▶ [Data supplied]
-- pv_equiv track=rewrite | github.com/epiphany40223/epiphany | media/linux/pds-sqlite3-queries/sync-google-group.py | _member_has_any_keyword
-- ===== SOURCE A (Python) =====
-- def _member_has_any_keyword(member, keywords):
--     if 'keywords' not in member:
--         return False, False
--
--     found_any  = False
--     poster_of_any = False
--     for k in keywords:
--         if k in member['keywords']:
--             found_any     = True
--         if '{key} Ldr'.format(key=k) in member['keywords']:
--             found_any     = True
--             poster_of_any = True
--
--     return found_any, poster_of_any
-- ===== SOURCE B (Python) =====
-- def _member_has_any_keyword(member, keywords):
--     # Two declarative passes over the member's own tags (no accumulator loop):
--     # 'leader' holds iff some tag is '<kw> Ldr' for a query keyword,
--     # 'direct' iff some tag is itself a query keyword.
--     if 'keywords' not in member:
--         return False, False
--     mks = member['keywords']
--     kw = set(keywords)
--     leader = any(mk.endswith(' Ldr') and mk[:-4] in kw for mk in mks)
--     direct = any(mk in kw for mk in mks)
--     return direct or leader, leader
-- ===== Notes on version B (the rewrite author's own statement) =====
-- stated objective: alternative
-- what changed: B replaces A's stateful loop over every query keyword (each with a linear scan of the member's tag list) by two declarative any-passes over the member's own tags, recognising leader tags by their ' Ldr' suffix and testing membership in a set built once from the query keywords; asymptotically O(n+m) vs O(n*m) but not measurably faster on the generated inputs.
import Mathlib
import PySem

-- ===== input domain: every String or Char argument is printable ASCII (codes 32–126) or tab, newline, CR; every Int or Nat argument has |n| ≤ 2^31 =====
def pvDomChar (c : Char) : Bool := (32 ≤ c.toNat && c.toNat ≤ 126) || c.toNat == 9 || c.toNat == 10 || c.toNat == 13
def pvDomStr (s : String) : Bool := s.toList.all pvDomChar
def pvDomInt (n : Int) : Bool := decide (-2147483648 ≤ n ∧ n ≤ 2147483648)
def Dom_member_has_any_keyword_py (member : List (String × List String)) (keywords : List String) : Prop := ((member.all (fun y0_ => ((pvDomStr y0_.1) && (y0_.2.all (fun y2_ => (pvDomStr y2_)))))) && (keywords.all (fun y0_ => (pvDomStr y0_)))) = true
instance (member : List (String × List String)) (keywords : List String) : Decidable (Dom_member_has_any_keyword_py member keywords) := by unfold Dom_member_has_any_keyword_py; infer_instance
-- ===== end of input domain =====

-- B replaces A's stateful loop over the query keywords by two declarative
-- any-passes over the member's own tags (leader tags parsed by their ' Ldr'
-- suffix, membership in a set of the query keywords built once).

-- ===== PORT A =====
def member_has_any_keyword_py (member : List (String × List String)) (keywords : List String) : Bool × Bool :=
  match List.lookup "keywords" member with   -- 'keywords' in member / member['keywords']: first match
  | none => (false, false)
  | some mks =>
      keywords.foldl (fun s k =>
        let s := if mks.contains k then (true, s.2) else s
        if mks.contains (k ++ " Ldr") then (true, true) else s)
        (false, false)

-- ===== PORT B =====
def member_has_any_keyword_py_alt (member : List (String × List String)) (keywords : List String) : Bool × Bool :=
  match List.lookup "keywords" member with   -- 'keywords' in member / member['keywords']: first match
  | none => (false, false)
  | some mks =>
      let kw : PySem.Set String := PySem.Set.ofList keywords
      let leader : Bool := mks.any (fun mk =>
        PySem.Str.endswith mk " Ldr" && PySem.Set.contains kw (PySem.Str.slice mk none (some (-4))))
      let direct : Bool := mks.any (fun mk => PySem.Set.contains kw mk)
      (direct || leader, leader)

-- ===== PRECONDITION & SPEC =====
def Spec_member_has_any_keyword_py (member : List (String × List String)) (keywords : List String) (out : Bool × Bool) : Prop := out = member_has_any_keyword_py_alt member keywords
instance (member : List (String × List String)) (keywords : List String) (out : Bool × Bool) : Decidable (Spec_member_has_any_keyword_py member keywords out) := by unfold Spec_member_has_any_keyword_py; infer_instance

-- ===== CLAIM (what is proved, stated in full; the proofs are below) =====
def Claim_equal_member_has_any_keyword_py : Prop := ∀ (member : List (String × List String)) (keywords : List String), Dom_member_has_any_keyword_py member keywords → Spec_member_has_any_keyword_py member keywords (member_has_any_keyword_py member keywords)

-- ===== LEMMAS AND PROOFS =====

/-- Closed form of A's loop: two sticky flags driven by per-element tests. -/
lemma fold_flags {α : Type} (c1 c2 : α → Bool) (xs : List α) (f p : Bool) :
    xs.foldl (fun s x =>
        let s := if c1 x then (true, s.2) else s
        if c2 x then (true, true) else s) (f, p)
    = (f || xs.any (fun x => c1 x || c2 x), p || xs.any c2) := by
  induction xs generalizing f p with
  | nil => simp
  | cons x xs ih =>
    simp only [List.foldl_cons, List.any_cons]
    by_cases h1 : c1 x <;> by_cases h2 : c2 x <;>
      simp [h1, h2, ih]

lemma any_or_split {α : Type} (xs : List α) (p q : α → Bool) :
    xs.any (fun x => p x || q x) = (xs.any p || xs.any q) := by
  induction xs with
  | nil => rfl
  | cons x xs ih => simp [ih, Bool.or_assoc, Bool.or_left_comm]

/-- mk[:-4] on the character list. -/
lemma slice_neg4 (s : String) :
    (PySem.Str.slice s none (some (-4))).toList = s.toList.take (s.toList.length - 4) := by
  rw [PySem.Str.toList_slice, PySem.Chars.slice_eq_listSlice,
      show ((-4 : Int)) = -((4 : Nat) : Int) by norm_num,
      PySem.List.slice_to_neg_natCast _ _ (by norm_num)]

/-- A tag is the leader tag of keyword k iff it ends with " Ldr" and dropping
    the last four characters yields k. -/
lemma ldr_iff (mk k : String) :
    mk = k ++ " Ldr" ↔
    (PySem.Str.endswith mk " Ldr" = true ∧ PySem.Str.slice mk none (some (-4)) = k) := by
  constructor
  · rintro rfl
    refine ⟨?_, ?_⟩
    · simp [PySem.Str.endswith_eq, PySem.Chars.endswith_iff]
    · apply String.toList_injective
      rw [slice_neg4]
      simp
  · rintro ⟨he, hs⟩
    rw [PySem.Str.endswith_eq, PySem.Chars.endswith_iff] at he
    obtain ⟨pre, hpre⟩ := he
    apply String.toList_injective
    have hk : k.toList = pre := by
      rw [← hs, slice_neg4, ← hpre]
      simp
    simp [← hpre, hk]

/-- Leader-tag detection: scanning for k ++ " Ldr" over the keywords equals
    suffix-parsing over the member tags. -/
lemma any_ldr_eq (keywords mks : List String) :
    keywords.any (fun k => mks.contains (k ++ " Ldr"))
    = mks.any (fun mk => PySem.Str.endswith mk " Ldr" &&
        PySem.Set.contains (PySem.Set.ofList keywords) (PySem.Str.slice mk none (some (-4)))) := by
  apply Bool.eq_iff_iff.mpr
  simp only [List.any_eq_true, List.contains_iff_mem, Bool.and_eq_true,
    PySem.Set.contains_eq_listContains, PySem.Set.mem_ofList]
  constructor
  · rintro ⟨k, hk, hmem⟩
    refine ⟨k ++ " Ldr", hmem, ((ldr_iff (k ++ " Ldr") k).mp rfl).1, ?_⟩
    rw [((ldr_iff (k ++ " Ldr") k).mp rfl).2]
    simpa [List.contains_iff_mem] using hk
  · rintro ⟨mk, hmk, he, hc⟩
    refine ⟨PySem.Str.slice mk none (some (-4)), hc, ?_⟩
    have := (ldr_iff mk (PySem.Str.slice mk none (some (-4)))).mpr ⟨he, rfl⟩
    rwa [← this]

/-- Direct matches: scanning the keywords equals a set-membership pass over the tags. -/
lemma any_direct_eq (keywords mks : List String) :
    keywords.any (fun k => mks.contains k)
    = mks.any (fun mk => PySem.Set.contains (PySem.Set.ofList keywords) mk) := by
  apply Bool.eq_iff_iff.mpr
  simp only [List.any_eq_true, List.contains_iff_mem,
    PySem.Set.contains_eq_listContains, PySem.Set.mem_ofList]
  constructor
  · rintro ⟨k, hk, hm⟩; exact ⟨k, hm, by simpa [List.contains_iff_mem] using hk⟩
  · rintro ⟨mk, hm, hk⟩; exact ⟨mk, by simpa [List.contains_iff_mem] using hk, hm⟩

-- ===== VERDICT (by name: the statement is the Claim_ definition above) =====
theorem member_has_any_keyword_py_spec : Claim_equal_member_has_any_keyword_py := by
  intro member keywords _
  unfold Spec_member_has_any_keyword_py member_has_any_keyword_py member_has_any_keyword_py_alt
  cases List.lookup "keywords" member with
  | none => rfl
  | some mks =>
    show (keywords.foldl _ (false, false) : Bool × Bool) = _
    rw [fold_flags (fun k => mks.contains k) (fun k => mks.contains (k ++ " Ldr")),
        any_or_split, any_direct_eq, any_ldr_eq]
    simp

▶ [How to complete this task]
Reproduce, exactly as they stand in the data above, the lines from the one that holds "is the leader" to the one that holds "PySem.Set.contains (PySem.Set.ofList keywords) (PySem.Str.slice", inclusive.

▶ [Answer box]
/-- A tag is the leader tag of keyword k iff it ends with " Ldr" and dropping
    the last four characters yields k. -/
lemma ldr_iff (mk k : String) :
    mk = k ++ " Ldr" ↔
    (PySem.Str.endswith mk " Ldr" = true ∧ PySem.Str.slice mk none (some (-4)) = k) := by
  constructor
  · rintro rfl
    refine ⟨?_, ?_⟩
    · simp [PySem.Str.endswith_eq, PySem.Chars.endswith_iff]
    · apply String.toList_injective
      rw [slice_neg4]
      simp
  · rintro ⟨he, hs⟩
    rw [PySem.Str.endswith_eq, PySem.Chars.endswith_iff] at he
    obtain ⟨pre, hpre⟩ := he
    apply String.toList_injective
    have hk : k.toList = pre := by
      rw [← hs, slice_neg4, ← hpre]
      simp
    simp [← hpre, hk]

/-- Leader-tag detection: scanning for k ++ " Ldr" over the keywords equals
    suffix-parsing over the member tags. -/
lemma any_ldr_eq (keywords mks : List String) :
    keywords.any (fun k => mks.contains (k ++ " Ldr"))
    = mks.any (fun mk => PySem.Str.endswith mk " Ldr" &&
        PySem.Set.contains (PySem.Set.ofList keywords) (PySem.Str.slice mk none (some (-4)))) := by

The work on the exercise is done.